I presume that f is floating-point, and mod is modulo, in std::fmod.

In which case, fmod is a "function that does modulo on 2 floating-point arguments".

I propose for a floating-point modulus operator as it's behavior has already been defined in fmod as such.

Why is there a "function that does modulo on 2 floating-point arguments" but no "operator that does modulo on 2 floating-point operands"?

What's more? Other languages (like c#) have their own % float operator, having the exact same behavior as fmod from what I've read: "The returned value has the same sign as the numerator and is less than denominator in magnitude". I had to highlight the word exact because it is not surprising.

Sorry for the deleted posts.

I was not thinking clearly.

[Thiago Macieira]

On Tuesday, 24 April 2018 08:12:26 PDT ryan...@digipen.edu wrote:
> Sorry for the deleted posts.

There's no such thing as deleted posts.
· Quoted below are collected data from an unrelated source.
-- pv_equiv track=rewrite | github.com/DemuirGos/Competitive-Programming | Solutions/Advent of Code/2020/day21.py | transformer
-- ===== SOURCE A (Python) =====
-- def transformer(r,d):
--     if len(d)==0:
--         return r
--     else:
--         i,v = d[0]
--         if i in r:
--             r[i] = r[i].intersection(v)
--             return transformer(r,d[1:])
--         else :
--             r[i] = v
--             return transformer(r,d[1:])
-- ===== SOURCE B (Python) =====
-- def transformer(r, d):
--     for i, v in d:
--         r[i] = r[i].intersection(v) if i in r else v
--     return r
-- ===== Notes on version B (the rewrite author's own statement) =====
-- stated objective: idiomatic
-- what changed: Replaces A's tail recursion with repeated list slicing d[1:] by a single plain for-loop over d with a conditional-expression body; no slices are ever built.
import Mathlib
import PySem

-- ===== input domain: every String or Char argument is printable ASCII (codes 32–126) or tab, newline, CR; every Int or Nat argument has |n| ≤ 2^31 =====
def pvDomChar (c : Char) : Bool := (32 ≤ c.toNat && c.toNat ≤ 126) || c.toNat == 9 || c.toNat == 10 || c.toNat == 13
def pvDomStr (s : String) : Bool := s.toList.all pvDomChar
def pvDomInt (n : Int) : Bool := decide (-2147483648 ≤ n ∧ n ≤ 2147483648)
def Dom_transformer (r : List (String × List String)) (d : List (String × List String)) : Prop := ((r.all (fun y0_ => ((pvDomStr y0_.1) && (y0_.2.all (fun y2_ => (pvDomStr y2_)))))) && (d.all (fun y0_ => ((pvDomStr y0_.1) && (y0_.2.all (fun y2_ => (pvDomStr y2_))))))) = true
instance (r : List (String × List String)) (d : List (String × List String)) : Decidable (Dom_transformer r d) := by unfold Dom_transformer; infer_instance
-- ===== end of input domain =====

-- B replaces A's recursion (with its d[1:] slice at every step) by a single for-loop over d;
-- A mutates r in place, the equivalence proved here is about the return value only.

-- ===== PORT A =====
-- recursion on d: len(d)==0 → return r; else split d[0], update the dict, recurse on d[1:]
def transformerA (r : PySem.Dict String (List String)) (d : List (String × List String)) :
    PySem.Dict String (List String) :=
  match d with
  | [] => r
  | (i, v) :: rest =>          -- i, v = d[0];  rest = d[1:]
    if r.contains i then
      transformerA (r.insert i (PySem.Set.inter (r.getD i []) v)) rest
    else
      transformerA (r.insert i v) rest

def transformer (r : List (String × List String)) (d : List (String × List String)) : List (String × List String) :=
  (transformerA (PySem.Dict.mk r) d).items

-- ===== PORT B =====
-- for i, v in d: r[i] = r[i].intersection(v) if i in r else v
def transformer_alt (r : List (String × List String)) (d : List (String × List String)) : List (String × List String) :=
  (d.foldl (fun r p =>
      r.insert p.1 (if r.contains p.1 then PySem.Set.inter (r.getD p.1 []) p.2 else p.2))
    (PySem.Dict.mk r)).items

-- ===== PRECONDITION & SPEC =====
def Spec_transformer (r : List (String × List String)) (d : List (String × List String)) (out : List (String × List String)) : Prop := out = transformer_alt r d
instance (r : List (String × List String)) (d : List (String × List String)) (out : List (String × List String)) : Decidable (Spec_transformer r d out) := by unfold Spec_transformer; infer_instance

-- ===== CLAIM (what is proved, stated in full; the proofs are below) =====
def Claim_equal_transformer : Prop := ∀ (r : List (String × List String)) (d : List (String × List String)), Dom_transformer r d → Spec_transformer r d (transformer r d)

-- ===== LEMMAS AND PROOFS =====
theorem transformerA_eq_foldl (d : List (String × List String))
    (r : PySem.Dict String (List String)) :
    transformerA r d =
      d.foldl (fun r p =>
        r.insert p.1 (if r.contains p.1 then PySem.Set.inter (r.getD p.1 []) p.2 else p.2)) r := by
  induction d generalizing r with
  | nil => rfl
  | cons hd tl ih =>
    obtain ⟨i, v⟩ := hd
    simp only [transformerA, List.foldl_cons]
    by_cases h : r.contains i
    · simp [h, ih]
    · simp [h, ih]

-- ===== VERDICT (by name: the statement is the Claim_ definition above) =====
theorem transformer_spec : Claim_equal_transformer := by
  intro r d _
  show transformer r d = transformer_alt r d
  unfold transformer transformer_alt
  rw [transformerA_eq_foldl]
Once you post, it's out here forever
and cannot be deleted.

--
Thiago Macieira - thiago (AT) macieira.info - thiago (AT) kde.org
Software Architect - Intel Open Source Technology Center

[John McFarlane]

On Tue, Apr 24, 2018 at 8:12 AM <ryan...@digipen.edu> wrote:

I presume that f is floating-point, and mod is modulo, in std::fmod.

In which case, fmod is a "function that does modulo on 2 floating-point arguments".

I propose for a floating-point modulus operator as it's behavior has already been defined in fmod as such.

Why is there a "function that does modulo on 2 floating-point arguments" but no "operator that does modulo on 2 floating-point operands"?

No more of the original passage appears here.